INPUT FOR THIS TASK |
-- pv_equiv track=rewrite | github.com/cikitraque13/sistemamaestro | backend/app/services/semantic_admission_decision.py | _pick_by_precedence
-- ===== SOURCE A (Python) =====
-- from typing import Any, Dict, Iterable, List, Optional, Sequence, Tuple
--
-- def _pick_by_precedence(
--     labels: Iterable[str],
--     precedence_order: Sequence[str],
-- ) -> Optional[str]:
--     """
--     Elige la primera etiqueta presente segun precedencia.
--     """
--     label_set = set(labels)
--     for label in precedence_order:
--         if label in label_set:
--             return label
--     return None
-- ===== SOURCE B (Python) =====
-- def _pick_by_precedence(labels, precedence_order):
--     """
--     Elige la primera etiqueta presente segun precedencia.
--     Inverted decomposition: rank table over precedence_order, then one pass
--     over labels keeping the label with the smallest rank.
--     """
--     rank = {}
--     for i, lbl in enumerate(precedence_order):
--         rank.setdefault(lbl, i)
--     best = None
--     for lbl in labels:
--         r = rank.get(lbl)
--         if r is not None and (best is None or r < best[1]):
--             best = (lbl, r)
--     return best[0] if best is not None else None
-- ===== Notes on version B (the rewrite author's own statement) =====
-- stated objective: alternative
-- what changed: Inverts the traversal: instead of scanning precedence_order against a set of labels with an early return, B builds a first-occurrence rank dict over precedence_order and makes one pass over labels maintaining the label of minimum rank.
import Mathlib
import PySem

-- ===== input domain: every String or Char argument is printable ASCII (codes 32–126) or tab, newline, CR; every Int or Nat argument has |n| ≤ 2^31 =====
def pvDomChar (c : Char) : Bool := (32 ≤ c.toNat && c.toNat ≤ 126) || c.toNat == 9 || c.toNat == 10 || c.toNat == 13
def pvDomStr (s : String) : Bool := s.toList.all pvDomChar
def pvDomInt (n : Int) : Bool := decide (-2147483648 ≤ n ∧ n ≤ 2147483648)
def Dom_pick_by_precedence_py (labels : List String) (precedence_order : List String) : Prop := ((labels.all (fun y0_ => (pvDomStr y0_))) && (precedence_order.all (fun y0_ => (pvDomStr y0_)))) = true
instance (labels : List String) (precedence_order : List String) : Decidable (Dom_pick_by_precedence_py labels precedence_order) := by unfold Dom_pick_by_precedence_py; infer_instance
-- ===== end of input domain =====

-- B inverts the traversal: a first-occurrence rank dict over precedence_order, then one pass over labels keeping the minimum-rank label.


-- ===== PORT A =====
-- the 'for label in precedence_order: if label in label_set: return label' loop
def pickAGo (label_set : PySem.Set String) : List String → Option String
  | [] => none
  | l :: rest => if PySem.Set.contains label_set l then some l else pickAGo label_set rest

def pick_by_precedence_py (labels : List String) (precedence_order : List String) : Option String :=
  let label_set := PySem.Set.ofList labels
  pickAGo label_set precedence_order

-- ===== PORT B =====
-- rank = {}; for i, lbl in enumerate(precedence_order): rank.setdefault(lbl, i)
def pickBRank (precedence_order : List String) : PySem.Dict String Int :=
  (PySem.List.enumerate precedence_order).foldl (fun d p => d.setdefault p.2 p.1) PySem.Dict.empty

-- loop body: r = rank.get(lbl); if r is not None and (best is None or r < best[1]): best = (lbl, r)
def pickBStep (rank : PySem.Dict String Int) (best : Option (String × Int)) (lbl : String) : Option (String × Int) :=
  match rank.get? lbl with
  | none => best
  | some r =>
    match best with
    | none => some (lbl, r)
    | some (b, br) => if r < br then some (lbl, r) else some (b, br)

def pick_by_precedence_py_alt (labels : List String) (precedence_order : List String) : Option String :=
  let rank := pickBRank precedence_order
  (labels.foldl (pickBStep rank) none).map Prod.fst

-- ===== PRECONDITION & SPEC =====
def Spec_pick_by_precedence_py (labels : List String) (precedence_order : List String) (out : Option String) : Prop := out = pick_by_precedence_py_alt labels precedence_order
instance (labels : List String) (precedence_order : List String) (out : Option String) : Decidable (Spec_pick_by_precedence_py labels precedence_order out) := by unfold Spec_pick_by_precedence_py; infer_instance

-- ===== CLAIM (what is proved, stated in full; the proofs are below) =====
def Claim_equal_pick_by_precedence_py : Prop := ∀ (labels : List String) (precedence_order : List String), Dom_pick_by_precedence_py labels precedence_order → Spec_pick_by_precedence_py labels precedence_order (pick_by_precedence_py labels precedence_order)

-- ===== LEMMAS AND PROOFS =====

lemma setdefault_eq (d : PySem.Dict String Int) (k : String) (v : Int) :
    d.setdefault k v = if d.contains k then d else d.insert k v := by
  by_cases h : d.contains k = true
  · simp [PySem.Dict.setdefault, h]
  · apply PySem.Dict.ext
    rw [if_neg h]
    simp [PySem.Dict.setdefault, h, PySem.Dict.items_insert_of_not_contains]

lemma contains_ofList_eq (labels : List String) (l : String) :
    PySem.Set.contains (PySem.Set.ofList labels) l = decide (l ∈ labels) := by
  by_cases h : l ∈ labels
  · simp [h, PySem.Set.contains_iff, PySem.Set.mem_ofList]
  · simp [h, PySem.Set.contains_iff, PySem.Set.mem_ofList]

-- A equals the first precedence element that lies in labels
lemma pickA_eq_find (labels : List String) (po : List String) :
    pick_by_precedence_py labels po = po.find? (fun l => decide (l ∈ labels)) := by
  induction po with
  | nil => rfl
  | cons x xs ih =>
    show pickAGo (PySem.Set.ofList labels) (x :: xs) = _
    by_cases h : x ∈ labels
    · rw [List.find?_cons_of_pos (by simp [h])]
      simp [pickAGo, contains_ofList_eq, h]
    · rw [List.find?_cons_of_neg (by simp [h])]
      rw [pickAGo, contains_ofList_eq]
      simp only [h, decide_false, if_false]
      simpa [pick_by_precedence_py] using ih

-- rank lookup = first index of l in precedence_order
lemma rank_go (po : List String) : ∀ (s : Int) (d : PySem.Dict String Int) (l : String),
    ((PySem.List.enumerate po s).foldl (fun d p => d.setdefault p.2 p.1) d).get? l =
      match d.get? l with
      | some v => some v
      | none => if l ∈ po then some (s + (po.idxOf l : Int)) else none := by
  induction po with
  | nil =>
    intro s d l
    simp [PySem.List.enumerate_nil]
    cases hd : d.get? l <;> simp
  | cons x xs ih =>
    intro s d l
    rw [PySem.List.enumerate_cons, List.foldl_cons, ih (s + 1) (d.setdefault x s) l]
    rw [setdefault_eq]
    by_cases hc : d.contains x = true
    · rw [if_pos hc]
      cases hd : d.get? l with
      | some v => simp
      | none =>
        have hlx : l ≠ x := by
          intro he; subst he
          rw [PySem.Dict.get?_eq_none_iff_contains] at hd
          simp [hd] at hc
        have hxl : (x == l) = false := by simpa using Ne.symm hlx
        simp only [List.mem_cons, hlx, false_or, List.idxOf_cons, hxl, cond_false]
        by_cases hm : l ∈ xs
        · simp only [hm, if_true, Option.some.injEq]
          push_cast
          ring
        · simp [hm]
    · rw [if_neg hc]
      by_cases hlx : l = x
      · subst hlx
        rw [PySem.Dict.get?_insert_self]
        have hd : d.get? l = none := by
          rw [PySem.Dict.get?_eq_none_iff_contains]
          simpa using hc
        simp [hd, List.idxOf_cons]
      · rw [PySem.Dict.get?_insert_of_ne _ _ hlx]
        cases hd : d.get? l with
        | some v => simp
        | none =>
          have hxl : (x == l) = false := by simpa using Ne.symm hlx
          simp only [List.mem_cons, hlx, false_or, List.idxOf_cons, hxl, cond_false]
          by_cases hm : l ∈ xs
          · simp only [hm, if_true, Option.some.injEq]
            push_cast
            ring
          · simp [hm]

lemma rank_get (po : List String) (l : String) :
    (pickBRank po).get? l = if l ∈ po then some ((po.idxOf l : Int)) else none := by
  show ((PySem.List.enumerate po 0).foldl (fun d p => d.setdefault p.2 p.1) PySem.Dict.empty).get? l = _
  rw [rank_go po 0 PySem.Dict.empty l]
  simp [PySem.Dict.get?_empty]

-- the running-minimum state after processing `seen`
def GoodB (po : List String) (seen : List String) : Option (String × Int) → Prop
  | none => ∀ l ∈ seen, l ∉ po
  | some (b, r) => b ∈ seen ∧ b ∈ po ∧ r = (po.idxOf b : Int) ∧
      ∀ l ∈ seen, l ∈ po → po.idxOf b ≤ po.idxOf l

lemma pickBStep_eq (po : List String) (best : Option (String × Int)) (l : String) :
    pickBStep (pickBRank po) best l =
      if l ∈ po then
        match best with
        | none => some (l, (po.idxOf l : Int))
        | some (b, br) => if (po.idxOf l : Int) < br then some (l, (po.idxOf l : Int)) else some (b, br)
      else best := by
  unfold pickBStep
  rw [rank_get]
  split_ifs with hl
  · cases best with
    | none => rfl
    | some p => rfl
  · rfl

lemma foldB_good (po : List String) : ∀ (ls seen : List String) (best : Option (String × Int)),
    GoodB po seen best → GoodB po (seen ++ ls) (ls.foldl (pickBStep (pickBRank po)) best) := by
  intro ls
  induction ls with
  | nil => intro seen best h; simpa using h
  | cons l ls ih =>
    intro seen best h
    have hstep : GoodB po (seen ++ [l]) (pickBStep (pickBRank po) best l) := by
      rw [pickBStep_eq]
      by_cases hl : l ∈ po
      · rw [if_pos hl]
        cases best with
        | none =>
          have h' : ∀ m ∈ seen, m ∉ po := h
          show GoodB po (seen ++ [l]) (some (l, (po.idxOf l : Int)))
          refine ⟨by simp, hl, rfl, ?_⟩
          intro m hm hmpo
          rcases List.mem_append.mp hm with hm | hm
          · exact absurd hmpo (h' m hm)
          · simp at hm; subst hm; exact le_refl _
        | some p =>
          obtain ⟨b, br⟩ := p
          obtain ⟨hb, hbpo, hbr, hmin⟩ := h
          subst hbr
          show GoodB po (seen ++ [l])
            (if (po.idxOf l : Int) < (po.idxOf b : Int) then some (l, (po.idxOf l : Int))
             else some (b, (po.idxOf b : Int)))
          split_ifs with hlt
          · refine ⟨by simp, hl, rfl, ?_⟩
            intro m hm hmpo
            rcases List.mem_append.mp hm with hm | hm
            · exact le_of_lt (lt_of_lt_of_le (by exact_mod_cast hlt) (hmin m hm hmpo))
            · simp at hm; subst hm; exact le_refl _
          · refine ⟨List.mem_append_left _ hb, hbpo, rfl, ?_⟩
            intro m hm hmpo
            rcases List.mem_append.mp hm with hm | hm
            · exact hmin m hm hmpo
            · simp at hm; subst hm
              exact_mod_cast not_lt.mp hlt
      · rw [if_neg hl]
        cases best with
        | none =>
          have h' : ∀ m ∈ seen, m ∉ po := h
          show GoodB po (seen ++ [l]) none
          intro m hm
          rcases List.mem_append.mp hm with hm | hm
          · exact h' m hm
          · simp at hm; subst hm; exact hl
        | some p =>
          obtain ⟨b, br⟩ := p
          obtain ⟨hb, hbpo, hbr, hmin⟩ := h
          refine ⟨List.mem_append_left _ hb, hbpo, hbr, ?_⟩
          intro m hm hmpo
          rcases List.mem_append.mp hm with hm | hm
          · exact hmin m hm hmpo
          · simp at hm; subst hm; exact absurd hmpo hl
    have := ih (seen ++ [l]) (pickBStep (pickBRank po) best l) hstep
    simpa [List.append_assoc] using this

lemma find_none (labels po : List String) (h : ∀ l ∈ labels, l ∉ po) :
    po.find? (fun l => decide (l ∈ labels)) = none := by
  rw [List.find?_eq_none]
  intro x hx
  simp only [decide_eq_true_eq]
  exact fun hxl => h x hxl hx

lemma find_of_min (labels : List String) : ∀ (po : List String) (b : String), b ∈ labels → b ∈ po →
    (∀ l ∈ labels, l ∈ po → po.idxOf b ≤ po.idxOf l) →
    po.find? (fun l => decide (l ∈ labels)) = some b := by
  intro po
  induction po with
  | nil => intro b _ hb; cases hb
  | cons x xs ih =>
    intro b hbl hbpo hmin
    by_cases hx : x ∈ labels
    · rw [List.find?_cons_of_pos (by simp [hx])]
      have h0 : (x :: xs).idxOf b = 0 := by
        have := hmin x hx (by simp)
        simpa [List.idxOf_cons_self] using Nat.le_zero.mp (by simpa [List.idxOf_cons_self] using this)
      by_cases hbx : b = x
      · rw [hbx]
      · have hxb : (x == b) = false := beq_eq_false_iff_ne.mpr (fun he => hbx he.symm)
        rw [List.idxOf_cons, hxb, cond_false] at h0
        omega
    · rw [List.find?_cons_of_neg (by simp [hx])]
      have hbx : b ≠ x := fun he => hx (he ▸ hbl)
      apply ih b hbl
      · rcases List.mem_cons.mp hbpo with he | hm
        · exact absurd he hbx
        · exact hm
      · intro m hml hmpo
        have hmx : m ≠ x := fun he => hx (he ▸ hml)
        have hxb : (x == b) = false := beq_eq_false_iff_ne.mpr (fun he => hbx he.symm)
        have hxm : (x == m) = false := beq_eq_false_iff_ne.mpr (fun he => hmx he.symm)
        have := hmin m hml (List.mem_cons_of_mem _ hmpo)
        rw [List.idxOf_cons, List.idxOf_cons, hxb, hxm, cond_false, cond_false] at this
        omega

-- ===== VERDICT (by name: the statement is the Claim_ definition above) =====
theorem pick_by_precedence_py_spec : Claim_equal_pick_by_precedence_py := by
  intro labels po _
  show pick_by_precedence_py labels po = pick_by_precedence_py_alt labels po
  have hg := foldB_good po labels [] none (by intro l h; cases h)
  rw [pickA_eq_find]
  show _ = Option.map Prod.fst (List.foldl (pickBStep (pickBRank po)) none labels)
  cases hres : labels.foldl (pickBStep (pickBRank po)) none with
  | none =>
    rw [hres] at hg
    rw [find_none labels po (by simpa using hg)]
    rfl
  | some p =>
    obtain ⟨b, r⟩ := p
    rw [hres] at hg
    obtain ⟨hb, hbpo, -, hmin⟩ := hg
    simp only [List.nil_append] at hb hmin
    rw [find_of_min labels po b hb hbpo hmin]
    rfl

DIRECTIONS | Above this task is a listing. Restate, word for word and with nothing added, the lines from the one with "-- B inverts" through the one with "none => some (lbl, r)".

OUTPUT OF THE TASK |
-- B inverts the traversal: a first-occurrence rank dict over precedence_order, then one pass over labels keeping the minimum-rank label.


-- ===== PORT A =====
-- the 'for label in precedence_order: if label in label_set: return label' loop
def pickAGo (label_set : PySem.Set String) : List String → Option String
  | [] => none
  | l :: rest => if PySem.Set.contains label_set l then some l else pickAGo label_set rest

def pick_by_precedence_py (labels : List String) (precedence_order : List String) : Option String :=
  let label_set := PySem.Set.ofList labels
  pickAGo label_set precedence_order

-- ===== PORT B =====
-- rank = {}; for i, lbl in enumerate(precedence_order): rank.setdefault(lbl, i)
def pickBRank (precedence_order : List String) : PySem.Dict String Int :=
  (PySem.List.enumerate precedence_order).foldl (fun d p => d.setdefault p.2 p.1) PySem.Dict.empty

-- loop body: r = rank.get(lbl); if r is not None and (best is None or r < best[1]): best = (lbl, r)
def pickBStep (rank : PySem.Dict String Int) (best : Option (String × Int)) (lbl : String) : Option (String × Int) :=
  match rank.get? lbl with
  | none => best
  | some r =>
    match best with
    | none => some (lbl, r)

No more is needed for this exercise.